The Times reported in July 2013 that Abdulaziz was offering to sell for £100 million his mansion at 5 Palace Green, on London's Kensington Palace Gardens (nicknamed "Billionaires' Row").

==Alliances==
Abdulaziz bin Fahd was previously one of King Abdullah's closest aides. However, later, he seemed to have had a falling out with the monarch and to have been close to his uncle, the late Crown Prince Nayef.

==Fortune==
Abdulaziz received exactly half of all profits of the successful Middle East Broadcasting Corporation (MBC). He had a number of palaces in Saudi Arabia and around various other parts of the world which have cost over $2 billion which include:

- London Mansion on the Billionaire's row in Kensington, now for sale at £100 million.
- A very large private stately residential complex with the replica of Alhambra and several other famous forts set within well maintained splendid gardens covering an area of 134 acres in the exclusive area overlooking Wadi Hanifa in Riyadh.
- Massive farm near Janadriya covering an area of 715 acres or about 2.89 square kilometers at the northern outskirts of Riyadh. Satellite photos reveal large swimming pools, luxury tents and its own water and sewage treatment facility set within a large date farm.
- In Jeddah he has several palaces with private yacht berths and each palace has more than twenty guest houses .

In addition, he reportedly owned "the Pyramid House" on Hillcrest Road in Beverly Hills, California.

==Personal life==
Abdulaziz bin Fahd married Al Anoud bint Faisal Al Saud in December 2010. His wife is a granddaughter of the late Sultan bin Abdulaziz and of Mishaal bin Abdulaziz.
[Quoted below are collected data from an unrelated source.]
-- pv_equiv track=rewrite | github.com/jleete97/python-graphics | games/turns/reversi/reversimoves.py | buildSquareWeightings
-- ===== SOURCE A (Python) =====
-- def buildSquareWeightings(boardSize):
--     wts = []
--     # Initialize all squares to 1
--     for row in range(boardSize):
--         wts.append([])
--
--         for col in range(boardSize):
--             wts[row].append(1)
--
--     # Set sides
--     SIDE_WEIGHT = 4
--
--     for i in range(boardSize):
--         wts[0][i] = SIDE_WEIGHT
--         wts[boardSize - 1][i] = SIDE_WEIGHT
--         wts[i][0] = SIDE_WEIGHT
--         wts[i][boardSize - 1] = SIDE_WEIGHT
--
--     # Set corners
--     CORNER_WEIGHT = 10
--
--     for row in [0, boardSize - 1]:
--         for col in [0, boardSize - 1]:
--             wts[row][col] = CORNER_WEIGHT
--
--     return wts
-- ===== SOURCE B (Python) =====
-- SIDE_WEIGHT = 4
-- CORNER_WEIGHT = 10
--
-- def buildSquareWeightings(boardSize):
--     n = boardSize
--     edge_row = [CORNER_WEIGHT if c == 0 or c == n - 1 else SIDE_WEIGHT for c in range(n)]
--     inner_row = [SIDE_WEIGHT if c == 0 or c == n - 1 else 1 for c in range(n)]
--     return [list(edge_row) if r == 0 or r == n - 1 else list(inner_row) for r in range(n)]
-- ===== Notes on version B (the rewrite author's own statement) =====
-- stated objective: faster
-- what changed: Replaces A's three mutation passes (build all-1 grid cell by cell, overwrite side rows/columns, overwrite corners) by computing an edge-row and an inner-row template once from cell positions and emitting a copy of the right template per row.
-- outside the precondition, e.g. on buildSquareWeightings(0): A raises IndexError, B returns []
import Mathlib
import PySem

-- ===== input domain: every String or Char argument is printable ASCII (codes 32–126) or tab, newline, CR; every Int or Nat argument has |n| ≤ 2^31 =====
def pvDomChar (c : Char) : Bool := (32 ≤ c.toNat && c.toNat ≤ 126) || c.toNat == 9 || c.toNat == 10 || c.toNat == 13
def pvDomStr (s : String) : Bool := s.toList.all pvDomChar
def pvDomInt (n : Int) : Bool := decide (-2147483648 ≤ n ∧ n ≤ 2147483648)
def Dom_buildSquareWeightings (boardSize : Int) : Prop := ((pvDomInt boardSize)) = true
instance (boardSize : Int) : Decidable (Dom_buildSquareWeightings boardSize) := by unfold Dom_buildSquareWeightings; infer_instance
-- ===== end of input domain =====

-- B replaces A's three mutation passes (all-ones grid, side overwrites, corner overwrites) by
-- building an edge-row and an inner-row template once and emitting a copy per row (objective:
-- faster, constant factor); A raises IndexError for boardSize ≤ 0, excluded by Pre_.

-- ===== PORT A =====
-- wts[r][c] = v  — exact for the nonnegative in-range indices A's assignments use under Pre_
def pySetCell (w : List (List Int)) (r c : Int) (v : Int) : List (List Int) :=
  w.set r.toNat ((w.getD r.toNat []).set c.toNat v)

def buildSquareWeightings (boardSize : Int) : List (List Int) :=
  -- Initialize all squares to 1
  let wts := (PySem.List.pyRange 0 boardSize 1).foldl
    (fun w _ => w ++ [(PySem.List.pyRange 0 boardSize 1).foldl (fun row _ => row ++ [(1:Int)]) []]) []
  -- Set sides (SIDE_WEIGHT = 4)
  let wts := (PySem.List.pyRange 0 boardSize 1).foldl
    (fun w i => pySetCell (pySetCell (pySetCell (pySetCell w 0 i 4)
                  (boardSize - 1) i 4) i 0 4) i (boardSize - 1) 4) wts
  -- Set corners (CORNER_WEIGHT = 10)
  [(0:Int), boardSize - 1].foldl
    (fun w row => [(0:Int), boardSize - 1].foldl (fun w' col => pySetCell w' row col 10) w) wts

-- ===== PORT B =====
def buildSquareWeightings_alt (boardSize : Int) : List (List Int) :=
  let edgeRow := (PySem.List.pyRange 0 boardSize 1).map
    (fun c => if c == 0 || c == boardSize - 1 then (10:Int) else 4)
  let innerRow := (PySem.List.pyRange 0 boardSize 1).map
    (fun c => if c == 0 || c == boardSize - 1 then (4:Int) else 1)
  (PySem.List.pyRange 0 boardSize 1).map
    (fun r => if r == 0 || r == boardSize - 1 then edgeRow else innerRow)

-- ===== PRECONDITION & SPEC =====
-- A raises IndexError for boardSize ≤ 0 (its corner pass indexes wts[0] of the empty grid)
def Pre_buildSquareWeightings (boardSize : Int) : Prop := 1 ≤ boardSize
instance (boardSize : Int) : Decidable (Pre_buildSquareWeightings boardSize) := by
  unfold Pre_buildSquareWeightings; infer_instance
def pvWitness_buildSquareWeightings : Int := 3

def Spec_buildSquareWeightings (boardSize : Int) (out : List (List Int)) : Prop :=
  out = buildSquareWeightings_alt boardSize
instance (boardSize : Int) (out : List (List Int)) : Decidable (Spec_buildSquareWeightings boardSize out) := by
  unfold Spec_buildSquareWeightings; infer_instance

-- ===== CLAIM (what is proved, stated in full; the proofs are below) =====
def Claim_equal_buildSquareWeightings : Prop := ∀ (boardSize : Int), Dom_buildSquareWeightings boardSize → Pre_buildSquareWeightings boardSize → Spec_buildSquareWeightings boardSize (buildSquareWeightings boardSize)

-- ===== LEMMAS AND PROOFS =====

-- cell access on the grid
def cellAt (w : List (List Int)) (r c : Nat) : Int := (w.getD r []).getD c 0

lemma foldl_append_const {α β : Type} (l : List β) (x : α) (init : List α) :
    l.foldl (fun acc _ => acc ++ [x]) init = init ++ List.replicate l.length x := by
  induction l generalizing init with
  | nil => simp
  | cons b t ih => simp [ih, List.replicate_succ]

lemma getD_set_eq {α : Type} (l : List α) (i j : Nat) (x d : α) :
    (l.set i x).getD j d = if j = i ∧ i < l.length then x else l.getD j d := by
  simp only [List.getD_eq_getElem?_getD, List.getElem?_set]
  rcases eq_or_ne j i with h | h
  · subst h
    by_cases hl : j < l.length <;> simp [hl]
  · simp [h, Ne.symm h]

lemma length_pySetCell (w : List (List Int)) (r c v : Int) :
    (pySetCell w r c v).length = w.length := by
  simp [pySetCell]

lemma rowlen_pySetCell (w : List (List Int)) (r c v : Int) (r' : Nat) :
    ((pySetCell w r c v).getD r' []).length = (w.getD r' []).length := by
  simp only [pySetCell, getD_set_eq]
  split_ifs with h
  · rcases h with ⟨h1, _⟩; simp [h1]
  · rfl

lemma cellAt_pySetCell (w : List (List Int)) (r c v : Int) (r' c' : Nat)
    (hr : r.toNat < w.length) (hc : c.toNat < (w.getD r.toNat []).length) :
    cellAt (pySetCell w r c v) r' c'
      = if r' = r.toNat ∧ c' = c.toNat then v else cellAt w r' c' := by
  unfold cellAt pySetCell
  rw [getD_set_eq]
  by_cases h1 : r' = r.toNat
  · subst h1
    rw [if_pos ⟨rfl, hr⟩, getD_set_eq]
    by_cases h2 : c' = c.toNat
    · subst h2
      rw [if_pos ⟨rfl, hc⟩, if_pos ⟨rfl, rfl⟩]
    · rw [if_neg (by tauto), if_neg (by tauto)]
  · rw [if_neg (by tauto), if_neg (by tauto)]

-- shape of a grid: N rows, each of length N
def ShapeN (N : Nat) (w : List (List Int)) : Prop :=
  w.length = N ∧ ∀ r : Nat, r < N → (w.getD r []).length = N

lemma shapeN_pySetCell {N : Nat} {w : List (List Int)} (h : ShapeN N w) (r c v : Int) :
    ShapeN N (pySetCell w r c v) := by
  exact ⟨by rw [length_pySetCell]; exact h.1,
    fun r' hr' => by rw [rowlen_pySetCell]; exact h.2 r' hr'⟩

lemma cellAt_pySetCell' {N : Nat} {w : List (List Int)} (h : ShapeN N w)
    (r c v : Int) (hr0 : 0 ≤ r) (hrN : r < N) (_hc0 : 0 ≤ c) (hcN : c < N) (r' c' : Nat) :
    cellAt (pySetCell w r c v) r' c'
      = if r' = r.toNat ∧ c' = c.toNat then v else cellAt w r' c' := by
  have hrn : r.toNat < N := by omega
  refine cellAt_pySetCell w r c v r' c' ?_ ?_
  · rw [h.1]; exact hrn
  · rw [h.2 r.toNat hrn]; omega

-- the initial all-ones grid
lemma init_grid (n : Int) :
    (PySem.List.pyRange 0 n 1).foldl
      (fun w _ => w ++ [(PySem.List.pyRange 0 n 1).foldl (fun row _ => row ++ [(1:Int)]) []]) []
    = List.replicate n.toNat (List.replicate n.toNat (1:Int)) := by
  rw [foldl_append_const, foldl_append_const]
  simp [PySem.List.length_pyRange_one]

lemma shapeN_replicate (N : Nat) : ShapeN N (List.replicate N (List.replicate N (1:Int))) := by
  refine ⟨by simp, fun r hr => ?_⟩
  rw [List.getD_eq_getElem?_getD]
  simp [hr]

lemma cellAt_replicate (N : Nat) (r c : Nat) (hr : r < N) (hc : c < N) :
    cellAt (List.replicate N (List.replicate N (1:Int))) r c = 1 := by
  simp [cellAt, List.getD_eq_getElem?_getD, hr, hc]

-- one side-pass step
def sideStep (n : Int) (w : List (List Int)) (i : Int) : List (List Int) :=
  pySetCell (pySetCell (pySetCell (pySetCell w 0 i 4) (n - 1) i 4) i 0 4) i (n - 1) 4

-- invariant for the side pass after processing range(k)
lemma sides_inv (N : Nat) (hN : 1 ≤ N) (k : Nat) (hk : k ≤ N) :
    ShapeN N ((PySem.List.pyRange 0 (k : Int) 1).foldl (sideStep (N : Int))
      (List.replicate N (List.replicate N (1:Int)))) ∧
    ∀ r c : Nat, r < N → c < N →
      cellAt ((PySem.List.pyRange 0 (k : Int) 1).foldl (sideStep (N : Int))
        (List.replicate N (List.replicate N (1:Int)))) r c
      = if ((r = 0 ∨ r = N - 1) ∧ c < k) ∨ ((c = 0 ∨ c = N - 1) ∧ r < k) then 4 else 1 := by
  induction k with
  | zero =>
    rw [PySem.List.pyRange_one_eq_nil (by norm_num)]
    refine ⟨shapeN_replicate N, fun r c hr hc => ?_⟩
    simp [cellAt_replicate N r c hr hc]
  | succ k ih =>
    have hk' : k ≤ N := by omega
    obtain ⟨hsh, hcell⟩ := ih hk'
    have hrange : PySem.List.pyRange 0 ((k:Int) + 1) 1
        = PySem.List.pyRange 0 (k : Int) 1 ++ [(k : Int)] := by
      exact PySem.List.pyRange_one_succ_right (by positivity)
    have hcast : ((k + 1 : Nat) : Int) = (k : Int) + 1 := by push_cast; ring
    rw [hcast, hrange, List.foldl_append]
    set w := (PySem.List.pyRange 0 (k : Int) 1).foldl (sideStep (N : Int))
      (List.replicate N (List.replicate N (1:Int))) with hw
    simp only [List.foldl_cons, List.foldl_nil]
    have hkN : (k : Int) < (N : Int) := by exact_mod_cast (by omega : k < N)
    have hk0 : (0:Int) ≤ (k : Int) := by positivity
    have h0N : (0:Int) < (N : Int) := by exact_mod_cast (by omega : 0 < N)
    have hNm10 : (0:Int) ≤ (N : Int) - 1 := by omega
    have hNm1N : (N : Int) - 1 < (N : Int) := by omega
    have s1 := shapeN_pySetCell hsh (0:Int) (k:Int) 4
    have s2 := shapeN_pySetCell s1 ((N:Int) - 1) (k:Int) 4
    have s3 := shapeN_pySetCell s2 (k:Int) (0:Int) 4
    have s4 := shapeN_pySetCell s3 (k:Int) ((N:Int) - 1) 4
    refine ⟨s4, fun r c hr hc => ?_⟩
    rw [sideStep,
      cellAt_pySetCell' s3 (k:Int) ((N:Int)-1) 4 hk0 hkN hNm10 hNm1N,
      cellAt_pySetCell' s2 (k:Int) (0:Int) 4 hk0 hkN le_rfl h0N,
      cellAt_pySetCell' s1 ((N:Int)-1) (k:Int) 4 hNm10 hNm1N hk0 hkN,
      cellAt_pySetCell' hsh (0:Int) (k:Int) 4 le_rfl h0N hk0 hkN,
      hcell r c hr hc]
    have e1 : ((N:Int) - 1).toNat = N - 1 := by omega
    have e2 : (k:Int).toNat = k := by omega
    have e3 : ((0:Int)).toNat = 0 := rfl
    rw [e1, e2, e3]
    split_ifs <;> omega

-- the corner pass on a grid of shape N
lemma corners_cell (N : Nat) (hN : 1 ≤ N) (w : List (List Int)) (hsh : ShapeN N w)
    (r c : Nat) (_hr : r < N) (_hc : c < N) :
    cellAt ([(0:Int), (N:Int) - 1].foldl
      (fun w' row => [(0:Int), (N:Int) - 1].foldl (fun w'' col => pySetCell w'' row col 10) w') w) r c
    = if (r = 0 ∨ r = N - 1) ∧ (c = 0 ∨ c = N - 1) then 10 else cellAt w r c := by
  have h0N : (0:Int) < (N : Int) := by exact_mod_cast (by omega : 0 < N)
  have hNm10 : (0:Int) ≤ (N : Int) - 1 := by omega
  have hNm1N : (N : Int) - 1 < (N : Int) := by omega
  simp only [List.foldl_cons, List.foldl_nil]
  have s1 := shapeN_pySetCell hsh (0:Int) (0:Int) 10
  have s2 := shapeN_pySetCell s1 (0:Int) ((N:Int) - 1) 10
  have s3 := shapeN_pySetCell s2 ((N:Int) - 1) (0:Int) 10
  rw [cellAt_pySetCell' s3 ((N:Int)-1) ((N:Int)-1) 10 hNm10 hNm1N hNm10 hNm1N,
    cellAt_pySetCell' s2 ((N:Int)-1) (0:Int) 10 hNm10 hNm1N le_rfl h0N,
    cellAt_pySetCell' s1 (0:Int) ((N:Int)-1) 10 le_rfl h0N hNm10 hNm1N,
    cellAt_pySetCell' hsh (0:Int) (0:Int) 10 le_rfl h0N le_rfl h0N]
  have e1 : ((N:Int) - 1).toNat = N - 1 := by omega
  have e3 : ((0:Int)).toNat = 0 := rfl
  rw [e1, e3]
  split_ifs <;> omega

-- the per-cell weight both grids realize
def cellW (N r c : Nat) : Int :=
  if (r = 0 ∨ r = N - 1) ∧ (c = 0 ∨ c = N - 1) then 10
  else if (r = 0 ∨ r = N - 1) ∨ (c = 0 ∨ c = N - 1) then 4
  else 1

-- a grid of shape N with known cells is the corresponding range-map
lemma grid_eq_map (N : Nat) (w : List (List Int)) (hsh : ShapeN N w) (f : Nat → Nat → Int)
    (h : ∀ r c : Nat, r < N → c < N → cellAt w r c = f r c) :
    w = (List.range N).map (fun r => (List.range N).map (fun c => f r c)) := by
  apply List.ext_getElem
  · simp [hsh.1]
  · intro r h1 h2
    have hrN : r < N := hsh.1 ▸ h1
    have hwr : w.getD r [] = w[r] := List.getD_eq_getElem w [] h1
    have hrow : w[r].length = N := by rw [← hwr]; exact hsh.2 r hrN
    apply List.ext_getElem
    · simp [hrow]
    · intro c hc1 hc2
      have hcN : c < N := by rw [hrow] at hc1; exact hc1
      have hv := h r c hrN hcN
      simp only [cellAt, hwr] at hv
      rw [List.getD_eq_getElem w[r] 0 hc1] at hv
      simp only [List.getElem_map, List.getElem_range]
      exact hv

lemma pyRange_cast (N : Nat) :
    PySem.List.pyRange 0 (N : Int) 1 = (List.range N).map (Nat.cast : Nat → Int) := by
  apply List.ext_getElem
  · simp [PySem.List.length_pyRange_one]
  · intro k h1 h2
    rw [PySem.List.getElem_pyRange_one]
    simp only [List.getElem_map, List.getElem_range, zero_add]

lemma beq_edge (N x : Nat) (hN : 1 ≤ N) :
    ((x : Int) == 0 || (x : Int) == (N : Int) - 1) = decide (x = 0 ∨ x = N - 1) := by
  by_cases h0 : x = 0 <;> by_cases h1 : x = N - 1 <;> simp [h0, h1] <;> omega

-- B's row-template grid realizes cellW
lemma alt_eq (N : Nat) (hN : 1 ≤ N) :
    buildSquareWeightings_alt (N : Int)
      = (List.range N).map (fun r => (List.range N).map (fun c => cellW N r c)) := by
  unfold buildSquareWeightings_alt
  rw [pyRange_cast, List.map_map]
  apply List.map_congr_left
  intro r hr
  rw [List.mem_range] at hr
  simp only [Function.comp_def, beq_edge N r hN]
  by_cases hedge : r = 0 ∨ r = N - 1
  all_goals simp only [hedge, decide_true, decide_false, if_true, if_false,
    Bool.false_eq_true, reduceIte]
  all_goals rw [List.map_map]
  all_goals apply List.map_congr_left
  all_goals intro c hc
  all_goals rw [List.mem_range] at hc
  all_goals simp only [Function.comp_def, beq_edge N c hN, cellW]
  all_goals by_cases hc2 : c = 0 ∨ c = N - 1
  all_goals simp [hc2, hedge]

-- main pointwise equality
lemma main_eq (n : Int) (hn : 1 ≤ n) :
    buildSquareWeightings n = buildSquareWeightings_alt n := by
  obtain ⟨N, rfl⟩ : ∃ N : Nat, n = (N : Int) := ⟨n.toNat, by omega⟩
  have hN : 1 ≤ N := by exact_mod_cast hn
  unfold buildSquareWeightings
  rw [init_grid]
  simp only [Int.toNat_natCast]
  obtain ⟨hsh, hcell⟩ := sides_inv N hN N le_rfl
  have hshf : ShapeN N ([(0:Int), (N:Int) - 1].foldl
      (fun w' row => [(0:Int), (N:Int) - 1].foldl (fun w'' col => pySetCell w'' row col 10) w')
      ((PySem.List.pyRange 0 (N:Int) 1).foldl (sideStep (N:Int))
        (List.replicate N (List.replicate N (1:Int))))) := by
    simp only [List.foldl_cons, List.foldl_nil]
    exact shapeN_pySetCell (shapeN_pySetCell (shapeN_pySetCell (shapeN_pySetCell hsh _ _ _) _ _ _) _ _ _) _ _ _
  have hfc : ∀ r c : Nat, r < N → c < N →
      cellAt ([(0:Int), (N:Int) - 1].foldl
        (fun w' row => [(0:Int), (N:Int) - 1].foldl (fun w'' col => pySetCell w'' row col 10) w')
        ((PySem.List.pyRange 0 (N:Int) 1).foldl (sideStep (N:Int))
          (List.replicate N (List.replicate N (1:Int))))) r c
      = cellW N r c := by
    intro r c hr hc
    rw [corners_cell N hN _ hsh r c hr hc, hcell r c hr hc]
    unfold cellW
    split_ifs <;> omega
  exact Eq.trans (grid_eq_map N _ hshf (cellW N) hfc) (alt_eq N hN).symm

-- ===== VERDICT (by name: the statement is the Claim_ definition above) =====
theorem buildSquareWeightings_spec : Claim_equal_buildSquareWeightings := by
  intro n _ hpre
  unfold Spec_buildSquareWeightings
  exact main_eq n hpre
He dealt with camel racing in Saudi Arabia. His camels won the race organized in the Janadriyah festival in 2011.

The Prince owns a Boeing 777, a Boeing 737 Business Jet and a Canadair Challenger which he uses frequently for pleasure travel.

==2017 purge==

Before Abdulaziz was himself purged, he was used in the kidnapping of Sultan bin Turki II bin Abdulaziz Al Saud.

==Fate==
The fate of Prince Abdulaziz bin Fahd is uncertain. There were rumours that Abdulaziz, age 46, was killed by a death squad while resisting arrest, but the Saudi information ministry released a statement saying that the prince was "alive and well." In November 2018, Prince Nawaf bin Faisal tweeted a video showing that Abdulaziz bin Fahd is still alive.